2026-06-08
Modern CPUs have 15-20 pipeline stages. By the time a branch instruction resolves at stage 12, you've already fetched a dozen more instructions. If you guessed wrong, you flush them all — a 15-cycle penalty. With branches every 5-6 instructions in typical code, accurate prediction isn't a nice-to-have; it's the only way pipelines work at all.
The 2-bit saturating counter — the workhorse: Each branch gets a 2-bit state: Strongly Taken (11), Weakly Taken (10), Weakly Not-Taken (01), Strongly Not-Taken (00). Each time the branch resolves, increment on taken, decrement on not-taken, saturating at the ends. The MSB is your prediction.
Why 2 bits and not 1? A loop branch is taken 99 times then not-taken once at exit. A 1-bit predictor flips on the exit and mispredicts the next entry too. The 2-bit version requires two consecutive mispredictions to flip its prediction — one wrong guess at loop exit doesn't cost you the next loop.
The Branch History Table (BHT): A direct-mapped array of these 2-bit counters, indexed by PC bits. A 4096-entry BHT is just 8 Kbits of SRAM — tiny — but achieves ~93% accuracy on typical code.

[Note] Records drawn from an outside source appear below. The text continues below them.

-- pv_equiv track=rewrite | github.com/xidongc/py_leetcode | array/usernames system.py | usernamesSystem
-- ===== SOURCE A (Python) =====
-- def usernamesSystem(u):
--     #
--     # countDict = collections.Counter(u)
--     # Create a count list
--     countDict = {name:0 for name in u}
--     for i in range(len(u)):
--         name = u[i]
--         if countDict[name] > 0:
--             u[i] = name + str(countDict[name])
--         countDict[name] += 1
--     return u
-- ===== SOURCE B (Python) =====
-- def usernamesSystem(u):
--     # Two passes, no mutation of u: count totals first, then walk u BACKWARDS,
--     # decrementing the count so it equals the number of earlier occurrences,
--     # building the output back-to-front and reversing it at the end.
--     remaining = {}
--     for name in u:
--         remaining[name] = remaining.get(name, 0) + 1
--     out = []
--     for name in reversed(u):
--         remaining[name] -= 1
--         c = remaining[name]
--         out.append(name if c == 0 else name + str(c))
--     out.reverse()
--     return out
-- ===== Notes on version B (the rewrite author's own statement) =====
-- stated objective: alternative
-- what changed: Replaces A's single forward pass that mutates u in place with an incrementing dict by a pure two-pass scheme: count totals, then traverse u backwards decrementing the count (so it equals the number of earlier occurrences) and build a fresh output list back-to-front, reversing it at the end; B does not mutate u.
import Mathlib
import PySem

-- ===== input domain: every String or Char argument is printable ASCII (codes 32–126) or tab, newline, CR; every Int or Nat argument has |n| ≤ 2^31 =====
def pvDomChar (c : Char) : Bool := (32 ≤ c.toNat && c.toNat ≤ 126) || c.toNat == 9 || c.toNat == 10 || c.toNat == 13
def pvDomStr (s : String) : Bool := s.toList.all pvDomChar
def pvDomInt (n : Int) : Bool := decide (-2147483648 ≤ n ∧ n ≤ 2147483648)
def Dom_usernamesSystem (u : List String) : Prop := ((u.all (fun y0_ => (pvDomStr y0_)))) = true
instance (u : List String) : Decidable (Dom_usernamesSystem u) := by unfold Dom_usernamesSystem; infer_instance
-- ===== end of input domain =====

-- B counts totals first, then walks u backwards decrementing the count and building a fresh
-- output back-to-front, instead of A's forward pass that mutates u in place with an
-- incrementing dict; equivalence is about the RETURN value (A mutates u, B does not).

-- ===== PORT A =====
-- one step of A's `for i in range(len(u))` loop; state = (u, countDict)
def usernamesSystemStep (st : List String × PySem.Dict String Int) (i : Nat) :
    List String × PySem.Dict String Int :=
  let name := PySem.List.pyGetD st.1 (i : Int) ""
  let c := st.2.getD name 0
  let lst := if c > 0 then st.1.set i (name ++ PySem.Int.toStr c) else st.1
  (lst, st.2.insert name (c + 1))

def usernamesSystem (u : List String) : List String :=
  let countDict : PySem.Dict String Int :=
    u.foldl (fun d name => d.insert name 0) PySem.Dict.empty
  ((List.range u.length).foldl usernamesSystemStep (u, countDict)).1

-- ===== PORT B =====
-- one step of B's `for name in reversed(u)` loop; state = (remaining, out)
def usernamesSystemAltStep (st : PySem.Dict String Int × List String) (name : String) :
    PySem.Dict String Int × List String :=
  let d := st.1.insert name (st.1.getD name 0 - 1)
  let c := d.getD name 0
  (d, st.2 ++ [if c = 0 then name else name ++ PySem.Int.toStr c])

def usernamesSystem_alt (u : List String) : List String :=
  let remaining : PySem.Dict String Int :=
    u.foldl (fun d name => d.insert name (d.getD name 0 + 1)) PySem.Dict.empty
  let st := u.reverse.foldl usernamesSystemAltStep (remaining, [])
  st.2.reverse

-- ===== PRECONDITION & SPEC =====
def Spec_usernamesSystem (u : List String) (out : List String) : Prop := out = usernamesSystem_alt u
instance (u : List String) (out : List String) : Decidable (Spec_usernamesSystem u out) := by unfold Spec_usernamesSystem; infer_instance

-- ===== CLAIM (what is proved, stated in full; the proofs are below) =====
def Claim_equal_usernamesSystem : Prop := ∀ (u : List String), Dom_usernamesSystem u → Spec_usernamesSystem u (usernamesSystem u)

-- ===== LEMMAS AND PROOFS =====

/-- the value position `i` holds in the final answer -/
def pvTag (u : List String) (i : Nat) : String :=
  let name := u.getD i ""
  let c := (u.take i).count name
  if c = 0 then name else name ++ PySem.Int.toStr (c : Int)

theorem pvD0_aux (l : List String) (d : PySem.Dict String Int) (x : String)
    (h : d.getD x 0 = 0) :
    (l.foldl (fun d name => d.insert name 0) d).getD x 0 = 0 := by
  induction l generalizing d with
  | nil => exact h
  | cons a t ih =>
    simp only [List.foldl_cons]
    exact ih _ (by rw [PySem.Dict.getD_insert]; split <;> simp [h])

theorem pvB_loop (u : List String) (k : Nat) (hk : k ≤ u.length) :
    (∀ x, ((u.reverse.take k).foldl usernamesSystemAltStep
        (u.foldl (fun d name => d.insert name (d.getD name 0 + 1)) PySem.Dict.empty, [])).1.getD x 0
      = ((u.take (u.length - k)).count x : Int)) ∧
    ((u.reverse.take k).foldl usernamesSystemAltStep
        (u.foldl (fun d name => d.insert name (d.getD name 0 + 1)) PySem.Dict.empty, [])).2
      = ((List.range' (u.length - k) k).map (pvTag u)).reverse := by
  induction k with
  | zero =>
    refine ⟨fun x => ?_, by simp⟩
    simp [PySem.Dict.getD_foldl_insert_add_one]
  | succ k ih =>
    have hk' : k ≤ u.length := Nat.le_of_succ_le hk
    obtain ⟨hD, hO⟩ := ih hk'
    have hkr : k < u.reverse.length := by simpa using hk
    have hm : u.length - k - 1 < u.length := by omega
    have hmk : u.length - (k + 1) = u.length - k - 1 := by omega
    have hgr : u.reverse[k]'hkr = u[u.length - k - 1]'hm := by
      rw [List.getElem_reverse]
      congr 1
      omega
    have htk : u.reverse.take (k + 1) = u.reverse.take k ++ [u[u.length - k - 1]'hm] := by
      rw [List.take_add_one]
      simp [List.getElem?_eq_getElem hkr, hgr]
    have htake : u.take (u.length - k) = u.take (u.length - k - 1) ++ [u[u.length - k - 1]'hm] := by
      have hnk : u.length - k = (u.length - k - 1) + 1 := by omega
      conv_lhs => rw [hnk]
      rw [List.take_add_one]
      simp [List.getElem?_eq_getElem hm]
    set name := u[u.length - k - 1]'hm with hnm
    have hcnt : ((u.take (u.length - k)).count name : Int)
        = ((u.take (u.length - k - 1)).count name : Int) + 1 := by
      rw [htake, List.count_append]
      push_cast
      simp
    rw [htk, List.foldl_append, List.foldl_cons, List.foldl_nil]
    have hc : ((usernamesSystemAltStep ((u.reverse.take k).foldl usernamesSystemAltStep
        (u.foldl (fun d name => d.insert name (d.getD name 0 + 1)) PySem.Dict.empty, []) ) name)).1.getD name 0
        = ((u.take (u.length - k - 1)).count name : Int) := by
      simp only [usernamesSystemAltStep, PySem.Dict.getD_insert_self, hD name, hcnt]
      ring
    constructor
    · intro x
      rcases eq_or_ne x name with h | h
      · rw [h, hmk]
        exact hc
      · simp only [usernamesSystemAltStep, PySem.Dict.getD_insert, if_neg h, hD x, hmk]
        rw [htake, List.count_append]
        have : [name].count x = 0 := by simp [h.symm]
        rw [this]
        push_cast
        ring
    · simp only [usernamesSystemAltStep]
      rw [hO, PySem.Dict.getD_insert_self, hD name, hcnt]
      have hrng : List.range' (u.length - (k + 1)) (k + 1)
          = (u.length - k - 1) :: List.range' (u.length - k) k := by
        have h2 : (u.length - k - 1) + 1 = u.length - k := by omega
        rw [hmk, List.range'_succ, h2]
      rw [hrng, List.map_cons, List.reverse_cons]
      congr 1
      simp only [pvTag, List.getD_eq_getElem?_getD, List.getElem?_eq_getElem hm, Option.getD_some, ← hnm]
      have : ((u.take (u.length - k - 1)).count name : Int) + 1 - 1
          = ((u.take (u.length - k - 1)).count name : Int) := by ring
      rw [this]
      split
      · next h0 =>
        rw [if_pos (by exact_mod_cast h0)]
      · next h0 =>
        rw [if_neg (by exact_mod_cast h0)]

theorem pvB_eq (u : List String) :
    usernamesSystem_alt u = (List.range u.length).map (pvTag u) := by
  have h := (pvB_loop u u.length le_rfl).2
  simp only [Nat.sub_self, List.take_reverse, List.drop_zero] at h
  simp only [usernamesSystem_alt]
  rw [h]
  simp [List.range_eq_range']

theorem pvA_loop (u : List String) (j : Nat) (hj : j ≤ u.length) :
    ((List.range j).foldl usernamesSystemStep
        (u, u.foldl (fun d name => d.insert name 0) PySem.Dict.empty)).1
      = (List.range u.length).map (fun i => if i < j then pvTag u i else u.getD i "") ∧
    (∀ x, ((List.range j).foldl usernamesSystemStep
        (u, u.foldl (fun d name => d.insert name 0) PySem.Dict.empty)).2.getD x 0
      = ((u.take j).count x : Int)) := by
  induction j with
  | zero =>
    constructor
    · apply List.ext_getElem
      · simp
      · intro k h1 h2
        have hk : k < u.length := by simpa using h1
        simp [List.getD_eq_getElem?_getD, List.getElem?_eq_getElem hk]
    · intro x
      simpa using pvD0_aux u _ x (PySem.Dict.getD_empty ..)
  | succ j ih =>
    have hj' : j ≤ u.length := Nat.le_of_succ_le hj
    have hjlt : j < u.length := hj
    obtain ⟨hL, hD⟩ := ih hj'
    rw [List.range_succ, List.foldl_append, List.foldl_cons, List.foldl_nil]
    set st := (List.range j).foldl usernamesSystemStep
        (u, u.foldl (fun d name => d.insert name 0) PySem.Dict.empty) with hst
    have hname : PySem.List.pyGetD st.1 (j : Int) "" = u[j] := by
      rw [hL, PySem.List.pyGetD_natCast]
      simp [List.getD_eq_getElem?_getD, List.getElem?_eq_getElem hjlt,
        List.getElem?_eq_getElem (by simpa using hjlt : j < (List.range u.length).length),
        List.getElem?_map]
    have hc : st.2.getD (u[j]) 0 = ((u.take j).count (u[j]) : Int) := hD _
    have hgetD : u.getD j "" = u[j] := by
      simp [List.getD_eq_getElem?_getD, List.getElem?_eq_getElem hjlt]
    have htake : u.take (j+1) = u.take j ++ [u[j]] := by
      rw [List.take_add_one]; simp [List.getElem?_eq_getElem hjlt]
    constructor
    · show (usernamesSystemStep st j).1 = _
      simp only [usernamesSystemStep, hname, hc]
      by_cases h0 : (u.take j).count (u[j]) = 0
      · rw [if_neg (by simp [h0]), hL]
        apply List.map_congr_left
        intro i hi
        rcases lt_trichotomy i j with h | h | h
        · simp [h, Nat.lt_succ_of_lt h]
        · subst h
          simp [pvTag, List.getD_eq_getElem?_getD, List.getElem?_eq_getElem hjlt, h0]
        · have h1 : ¬ i < j := by omega
          have h2 : ¬ i < j + 1 := by omega
          simp [h1, h2]
      · rw [if_pos (by exact_mod_cast Nat.pos_of_ne_zero h0), hL]
        apply List.ext_getElem
        · simp
        · intro k h1 h2
          have hk : k < u.length := by simpa using h2
          simp only [List.getElem_set, List.getElem_map, List.getElem_range]
          by_cases hkj : j = k
          · subst hkj
            simp [pvTag, List.getD_eq_getElem?_getD, List.getElem?_eq_getElem hjlt, h0]
          · have : (k < j) = (k < j + 1) := by
              apply propext; constructor <;> intro <;> omega
            simp [hkj, this]
    · intro x
      have hstep : (usernamesSystemStep st j).2 = st.2.insert (u[j]) (st.2.getD (u[j]) 0 + 1) := by
        simp [usernamesSystemStep, hname]
      have hcount : List.count x (u.take (j+1)) = List.count x (u.take j) + (if x = u[j] then 1 else 0) := by
        rw [htake, List.count_append]
        rcases eq_or_ne x u[j] with h | h
        · simp [h]
        · simp [h, h.symm]
      rw [hstep, PySem.Dict.getD_insert, hcount]
      by_cases hx : x = u[j]
      · rw [if_pos hx, if_pos hx, hx, hc]
        push_cast
        ring
      · rw [if_neg hx, if_neg hx, hD x]
        simp

-- ===== VERDICT (by name: the statement is the Claim_ definition above) =====
theorem usernamesSystem_spec : Claim_equal_usernamesSystem := by
  intro u _
  unfold Spec_usernamesSystem usernamesSystem
  rw [pvB_eq]
  have h := (pvA_loop u u.length le_rfl).1
  simp only [h]
  exact List.map_congr_left (fun i hi => by simp [List.mem_range.mp hi])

Two-level adaptive (gshare) — the real magic: XOR the PC with a Global History Register (the last N branch outcomes shifted in). Use the XOR result to index the counter table. This captures correlation between branches:
if (x > 0) ... followed by if (x < 10) ... — the second branch's behavior correlates with the first.The Branch Target Buffer (BTB): Prediction direction (taken/not-taken) is only half the problem. For taken branches you also need the address. The BTB is a cache mapping PC → target address, queried in parallel with the BHT during fetch.

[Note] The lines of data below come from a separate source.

lemma pvRoot_set_high (par : List Int) (hI : pvUFInv par) (r s : Int)
    (hr : pvInR par r) (hs : pvInR par s) (hrs : r < s) :
    ∀ (fuel : Nat) (x : Int), pvInR par x → par.length ≤ x.toNat + fuel → r < x →
      pvRoot (par.set r.toNat s) x = pvRoot par x := by
  have hlen : (par.set r.toNat s).length = par.length := by simp
  have hI' : pvUFInv (par.set r.toNat s) := pvUFInv_set par hI r s hr hs (le_of_lt hrs)
  intro fuel
  induction fuel with
  | zero =>
    intro x hx h hrx
    exact absurd h (by omega)
  | succ fuel ih =>
    intro x hx h hrx
    have hpg : pvPg (par.set r.toNat s) x = pvPg par x := by
      rw [pvPg_set par r s x hr.1 hx.1 hr.2, if_neg (by omega)]
    by_cases hp : pvPg par x = x
    · rw [pvRoot_fix (par.set r.toNat s) x ⟨hx.1, by rw [hlen]; exact hx.2⟩
        (by rw [hpg]; exact hp), pvRoot_fix par x hx hp]
    · obtain ⟨h1, h2⟩ := hI x hx
      have hlt : x < pvPg par x := lt_of_le_of_ne h1 (Ne.symm hp)
      have e1 : pvRoot (par.set r.toNat s) x = pvRoot (par.set r.toNat s) (pvPg par x) := by
        conv_lhs => rw [← pvRoot_pg (par.set r.toNat s) hI' x ⟨hx.1, by rw [hlen]; exact hx.2⟩]
        rw [hpg]
      have e2 : pvRoot par x = pvRoot par (pvPg par x) := (pvRoot_pg par hI x hx).symm
      rw [e1, e2]
      exact ih (pvPg par x) ⟨by omega, h2⟩ (by omega) (by omega)

lemma pvRoot_set (par : List Int) (hI : pvUFInv par) (r s : Int)
    (hr : pvInR par r) (hs : pvInR par s) (hrs : r < s) (hroot : pvPg par r = r) :
    ∀ (fuel : Nat) (x : Int), pvInR par x → par.length ≤ x.toNat + fuel →
      pvRoot (par.set r.toNat s) x = if pvRoot par x = r then pvRoot par s else pvRoot par x := by
  have hlen : (par.set r.toNat s).length = par.length := by simp
  have hI' : pvUFInv (par.set r.toNat s) := pvUFInv_set par hI r s hr hs (le_of_lt hrs)
  intro fuel
  induction fuel with
  | zero =>
    intro x hx h
    exact absurd h (by omega)
  | succ fuel ih =>
    intro x hx h
    by_cases hxr : x = r
    · subst hxr
      rw [if_pos (pvRoot_fix par x hx hroot)]
      have hpg' : pvPg (par.set x.toNat s) x = s := by
        rw [pvPg_set par x s x hx.1 hx.1 hx.2, if_pos rfl]
      have e1 : pvRoot (par.set x.toNat s) s = pvRoot (par.set x.toNat s) x := by
        conv_rhs => rw [← pvRoot_pg (par.set x.toNat s) hI' x ⟨hx.1, by rw [hlen]; exact hx.2⟩]
        rw [hpg']
      have e2 : pvRoot (par.set x.toNat s) s = pvRoot par s :=
        pvRoot_set_high par hI x s hx hs hrs par.length s hs (by omega) hrs
      rw [← e1, e2]
    · have hpg : pvPg (par.set r.toNat s) x = pvPg par x := by
        rw [pvPg_set par r s x hr.1 hx.1 hr.2, if_neg hxr]
      by_cases hp : pvPg par x = x
      · have hx1 : pvRoot par x = x := pvRoot_fix par x hx hp
        have hx2 : pvRoot (par.set r.toNat s) x = x :=
          pvRoot_fix _ x ⟨hx.1, by rw [hlen]; exact hx.2⟩ (by rw [hpg]; exact hp)
        rw [hx1, hx2, if_neg hxr]
      · obtain ⟨h1, h2⟩ := hI x hx
        have hlt : x < pvPg par x := lt_of_le_of_ne h1 (Ne.symm hp)
        have e1 : pvRoot (par.set r.toNat s) x = pvRoot (par.set r.toNat s) (pvPg par x) := by
          conv_lhs => rw [← pvRoot_pg (par.set r.toNat s) hI' x ⟨hx.1, by rw [hlen]; exact hx.2⟩]
          rw [hpg]
        have e2 : pvRoot par x = pvRoot par (pvPg par x) := (pvRoot_pg par hI x hx).symm
        rw [e1, e2]
        exact ih (pvPg par x) ⟨by omega, h2⟩ (by omega)

lemma ufUnion_eq (par : List Int) (a b : Int) :
    ufUnion par a b =
      if pvRoot par a < pvRoot par b then par.set (pvRoot par a).toNat (pvRoot par b)
      else if pvRoot par b < pvRoot par a then par.set (pvRoot par b).toNat (pvRoot par a)
      else par := rfl

lemma ufUnion_length (par : List Int) (a b : Int) : (ufUnion par a b).length = par.length := by
  rw [ufUnion_eq]
  split_ifs <;> simp

lemma ufUnion_inv (par : List Int) (hI : pvUFInv par) (a b : Int)
    (ha : pvInR par a) (hb : pvInR par b) : pvUFInv (ufUnion par a b) := by
  rw [ufUnion_eq]
  obtain ⟨_, hraR, hraF⟩ := pvRoot_spec par hI a ha
  obtain ⟨_, hrbR, hrbF⟩ := pvRoot_spec par hI b hb
  split_ifs with h1 h2
  · exact pvUFInv_set par hI _ _ hraR hrbR (le_of_lt h1)
  · exact pvUFInv_set par hI _ _ hrbR hraR (le_of_lt h2)
  · exact hI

Rule of thumb: Misprediction cost = pipeline depth × IPC. On a 15-stage, 4-wide CPU: ~60 instructions wasted per misprediction. At 95% accuracy with one branch every 5 instructions, you waste ~0.6 instructions per branch — a 12% overhead. Push to 99% and that drops to 2.4%. Every fraction of a percent matters; that's why modern predictors are absurdly complex (TAGE, perceptron, neural).
Real-world example: The Apple M1's branch predictor is rumored to use TAGE-like tables and achieves >99% accuracy on SPEC benchmarks. This is a major reason the M1 sustains 8-wide decode where x86 cores stall at 4-6 wide — accurate prediction keeps the wide front-end fed.